** Working data follows **

-- pv_equiv track=rewrite | github.com/taxijjang/algorithm | rook here 3/2번.py | solution
-- ===== SOURCE A (Python) =====
-- def solution(message, K):
--     word = message.split()
--     res =""
--     cnt =0
--     word_len = 0
--     for w_cnt , w in enumerate(word):
--         word_len += len(w)
--         cnt = word_len + w_cnt
--
--         if cnt <= K:
--             res += w
--
--         else:
--             break
--
--         res += " "
--     res = res[:-1]
--     return res
-- ===== SOURCE B (Python) =====
-- def solution(message, K):
--     words = message.split()
--     cum = []
--     total = 0
--     for w in words:
--         total += len(w)
--         cum.append(total)
--     n = next((i for i, c in enumerate(cum) if c + i > K), len(words))
--     return " ".join(words[:n])
-- ===== Notes on version B (the rewrite author's own statement) =====
-- stated objective: simpler
-- what changed: A builds the result string incrementally inside one loop (append word, append space, break on overflow, strip the last char); B decomposes into phases: build a cumulative word-length table, find the first index where cumlen[i]+i exceeds K, and join words[:n] once.
import Mathlib
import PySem

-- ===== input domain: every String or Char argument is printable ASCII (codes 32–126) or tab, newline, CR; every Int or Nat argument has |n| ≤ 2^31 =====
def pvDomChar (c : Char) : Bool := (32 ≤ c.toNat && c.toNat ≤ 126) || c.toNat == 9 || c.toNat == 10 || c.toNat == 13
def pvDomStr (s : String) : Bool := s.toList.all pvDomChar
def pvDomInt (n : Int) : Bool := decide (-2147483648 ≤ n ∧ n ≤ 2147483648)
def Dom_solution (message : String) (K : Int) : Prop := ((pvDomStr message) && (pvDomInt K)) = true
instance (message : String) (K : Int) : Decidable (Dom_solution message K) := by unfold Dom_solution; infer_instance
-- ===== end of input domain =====

-- B replaces A's single incremental append-and-break string loop by a two-phase
-- decomposition: a cumulative word-length table, then find the cutoff index and join once (objective: simpler).

-- ===== PORT A =====
-- the for-loop over enumerate(word): state = (res, word_len), index counter i; break returns res as is
def pvALoop (K : Int) : List String → Int → List Char → Int → List Char
  | [], _, res, _ => res
  | w :: rest, i, res, wl =>
    let wl' := wl + (PySem.Str.len w : Int)
    let cnt := wl' + i
    if cnt ≤ K then pvALoop K rest (i + 1) (res ++ w.toList ++ [' ']) wl'
    else res

def solution (message : String) (K : Int) : String :=
  let word := PySem.Str.split₀ message
  let res := pvALoop K word 0 [] 0
  String.ofList (PySem.List.slice res none (some (-1)))   -- res[:-1]

-- ===== PORT B =====
-- cumulative length table (Source B's first loop, building cum with running total)
def pvCum : List String → Int → List Int
  | [], _ => []
  | w :: ws, t =>
    let t' := t + (PySem.Str.len w : Int)
    t' :: pvCum ws t'

-- next((i for i, c in enumerate(cum) if c + i > K), len(words)): first index violating the budget
def pvCut (K : Int) : List Int → Int → Nat
  | [], _ => 0
  | c :: cs, i => if c + i > K then 0 else 1 + pvCut K cs (i + 1)

def solution_alt (message : String) (K : Int) : String :=
  let words := PySem.Str.split₀ message
  let cum := pvCum words 0
  let n := pvCut K cum 0
  PySem.Str.join " " (words.take n)

-- ===== PRECONDITION & SPEC =====
def Spec_solution (message : String) (K : Int) (out : String) : Prop := out = solution_alt message K
instance (message : String) (K : Int) (out : String) : Decidable (Spec_solution message K out) := by unfold Spec_solution; infer_instance

-- ===== CLAIM (what is proved, stated in full; the proofs are below) =====
def Claim_equal_solution : Prop := ∀ (message : String) (K : Int), Dom_solution message K → Spec_solution message K (solution message K)

-- ===== LEMMAS AND PROOFS =====

-- A's loop appends each kept word followed by one space; the kept words are exactly words.take (pvCut K (pvCum words wl) i)
theorem pvALoop_eq (K : Int) (ws : List String) : ∀ (i wl : Int) (res : List Char),
    pvALoop K ws i res wl =
      res ++ ((ws.take (pvCut K (pvCum ws wl) i)).map (fun w => w.toList ++ [' '])).flatten := by
  induction ws with
  | nil => intro i wl res; simp [pvALoop, pvCum, pvCut]
  | cons w rest ih =>
    intro i wl res
    simp only [pvALoop, pvCum, pvCut]
    by_cases h : wl + (PySem.Str.len w : Int) + i ≤ K
    · rw [if_pos h, if_neg (by omega), ih, Nat.add_comm 1]
      simp [List.take_succ_cons, List.append_assoc]
    · rw [if_neg h, if_pos (by omega)]
      simp

-- dropping the final trailing space turns the flat append-with-spaces into a space-join
theorem pvFlatten_dropLast (xs : List (List Char)) :
    ((xs.map (fun w => w ++ [' '])).flatten).dropLast = PySem.Chars.join [' '] xs := by
  induction xs with
  | nil => simp [PySem.Chars.join_nil]
  | cons x ys ih =>
    cases ys with
    | nil => simp [PySem.Chars.join_singleton]
    | cons y zs =>
      simp only [List.map_cons, List.flatten_cons] at ih ⊢
      rw [PySem.Chars.join_cons_cons, List.dropLast_append_of_ne_nil (by simp), ih]

theorem pvSlice_neg_one (l : List Char) : PySem.List.slice l none (some (-1)) = l.dropLast := by
  simp [pysem]

-- ===== VERDICT (by name: the statement is the Claim_ definition above) =====
theorem solution_spec : Claim_equal_solution := by
  intro message K _
  simp only [Spec_solution, solution, solution_alt]
  rw [pvALoop_eq, pvSlice_neg_one]
  simp only [List.nil_append]
  rw [show ((PySem.Str.split₀ message).take (pvCut K (pvCum (PySem.Str.split₀ message) 0) 0)).map
        (fun w => w.toList ++ [' '])
      = (((PySem.Str.split₀ message).take (pvCut K (pvCum (PySem.Str.split₀ message) 0) 0)).map
        String.toList).map (fun w => w ++ [' ']) from by rw [List.map_map]; rfl]
  rw [pvFlatten_dropLast,
      show ([' '] : List Char) = (" " : String).toList from rfl,
      ← PySem.Str.toList_join, String.ofList_toList]
-- find? on a strictly-decreasing list returns a present element of maximal score
theorem find?_of_pairwise (L : List (String × String)) (p : String × String → Bool)
    (x : String × String)
    (hpw : L.Pairwise (fun a b => cellScore b < cellScore a))
    (hx : x ∈ L) (hpx : p x = true)
    (hmax : ∀ y ∈ L, p y = true → cellScore y ≤ cellScore x) :
    L.find? p = some x := by
  induction L with
  | nil => cases hx
  | cons h t ih =>
      rcases List.mem_cons.1 hx with rfl | hxt
      · simp [List.find?, hpx]
      · have hlt : cellScore x < cellScore h :=
          (List.pairwise_cons.1 hpw).1 x hxt
        have hph : p h = false := by
          by_contra hc
          have : cellScore h ≤ cellScore x := hmax h (by simp) (by simpa using hc)
          omega
        simp only [List.find?, hph]
        exact ih (List.pairwise_cons.1 hpw).2 hxt
          (fun y hy hpy => hmax y (by simp [hy]) hpy)

-- ===== VERDICT (by name: the statement is the Claim_ definition above) =====
theorem get_highest_rank_spec : Claim_equal_get_highest_rank := by
  intro rank_info historical_rank_info _ hpre
  unfold Spec_get_highest_rank
  -- A as a fold over the filtered solo entries, then as a projection of the first-maximal entry
  have hA : get_highest_rank rank_info historical_rank_info
      = rank_info.foldl (fun st e => if (entryGet e "queue_type" == some "RANKED_SOLO_5x5") = true then stepA st e else st) (none, none) := rfl
  rw [hA, PySem.List.foldl_if_eq_foldl_filter]
  set S := rank_info.filter (fun e => entryGet e "queue_type" == some "RANKED_SOLO_5x5") with hS
  have hsolo : ∀ e ∈ S, tierOk e = true ∧ divOk e = true := by
    intro e he
    rw [hS, List.mem_filter] at he
    exact (hpre e he.1).2 (by simpa using he.2)
  have hfold := fold_proj S hsolo none (by intro m hm; cases hm)
  simp only [projAcc] at hfold
  rw [hfold]
  have hmax : PySem.List.max? S soloScore
      = S.foldl (fun acc x => match acc with
          | none => some x
          | some m => if soloScore m < soloScore x then some x else some m) none := by
    simp only [PySem.List.max?]
    congr 1
    funext acc x
    cases acc <;> rfl
  rw [← hmax]
  have hB : get_highest_rank_alt rank_info historical_rank_info
      = (match ladder.find? (fun td => PySem.Set.contains
            (PySem.Set.ofList ((rank_info.filter (fun e => entryGet e "queue_type" == some "RANKED_SOLO_5x5")).map
              (fun e => (entryGet e "tier", entryGet e "division")))) (some td.1, some td.2)) with
        | some td => (some td.1, some td.2)
        | none => ((none : Option String), (none : Option String))) := rfl
  rw [hB, ← hS]
  cases hm : PySem.List.max? S soloScore with
  | none =>
      have hSnil : S = [] := (PySem.List.max?_eq_none_iff S soloScore).1 hm
      rw [hSnil]
      decide
  | some best =>
      have hbestS : best ∈ S := PySem.List.max?_mem hm
      have hb := hsolo best hbestS
      obtain ⟨t0, ht0, ht0m⟩ := tierOk_elim best hb.1
      obtain ⟨d0, hd0, hd0m⟩ := divOk_elim best hb.2
      have hmem_present : ∀ td : String × String,
          (PySem.Set.contains (PySem.Set.ofList (S.map (fun e => (entryGet e "tier", entryGet e "division"))))
            (some td.1, some td.2)) = true
          ↔ ∃ e ∈ S, entryGet e "tier" = some td.1 ∧ entryGet e "division" = some td.2 := by
        intro td
        rw [PySem.Set.contains_iff, PySem.Set.mem_ofList, List.mem_map]
        constructor
        · rintro ⟨e, he, heq⟩
          exact ⟨e, he, by injection heq with a b; exact ⟨a, b⟩⟩
        · rintro ⟨e, he, h1, h2⟩
          exact ⟨e, he, by rw [h1, h2]⟩
      have hfind : ladder.find?
          (fun td => PySem.Set.contains (PySem.Set.ofList (S.map (fun e => (entryGet e "tier", entryGet e "division")))) (some td.1, some td.2))
          = some (t0, d0) := by
        apply find?_of_pairwise _ _ _ ladder_pairwise
        · exact List.mem_flatMap.2 ⟨t0, ht0m, List.mem_map.2 ⟨d0, hd0m, rfl⟩⟩
        · exact (hmem_present (t0, d0)).2 ⟨best, hbestS, ht0, hd0⟩
        · intro y hy hpy
          obtain ⟨e, he, h1, h2⟩ := (hmem_present y).1 hpy
          have hle : soloScore e ≤ soloScore best := PySem.List.max?_isMax hm e he
          simp only [soloScore, cellScore, h1, h2, ht0, hd0] at *
          exact hle
      rw [hfind]
      simp [ht0, hd0]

** End of Working data **

What is expected:
For this task, write out exactly the lines of the entries above, starting at the line with "cases hm : PySem.List.max? S soloScore with" and ending at the line with "have hmem_present : ∀", both included, and no others.

Completed exercise:
  cases hm : PySem.List.max? S soloScore with
  | none =>
      have hSnil : S = [] := (PySem.List.max?_eq_none_iff S soloScore).1 hm
      rw [hSnil]
      decide
  | some best =>
      have hbestS : best ∈ S := PySem.List.max?_mem hm
      have hb := hsolo best hbestS
      obtain ⟨t0, ht0, ht0m⟩ := tierOk_elim best hb.1
      obtain ⟨d0, hd0, hd0m⟩ := divOk_elim best hb.2
      have hmem_present : ∀ td : String × String,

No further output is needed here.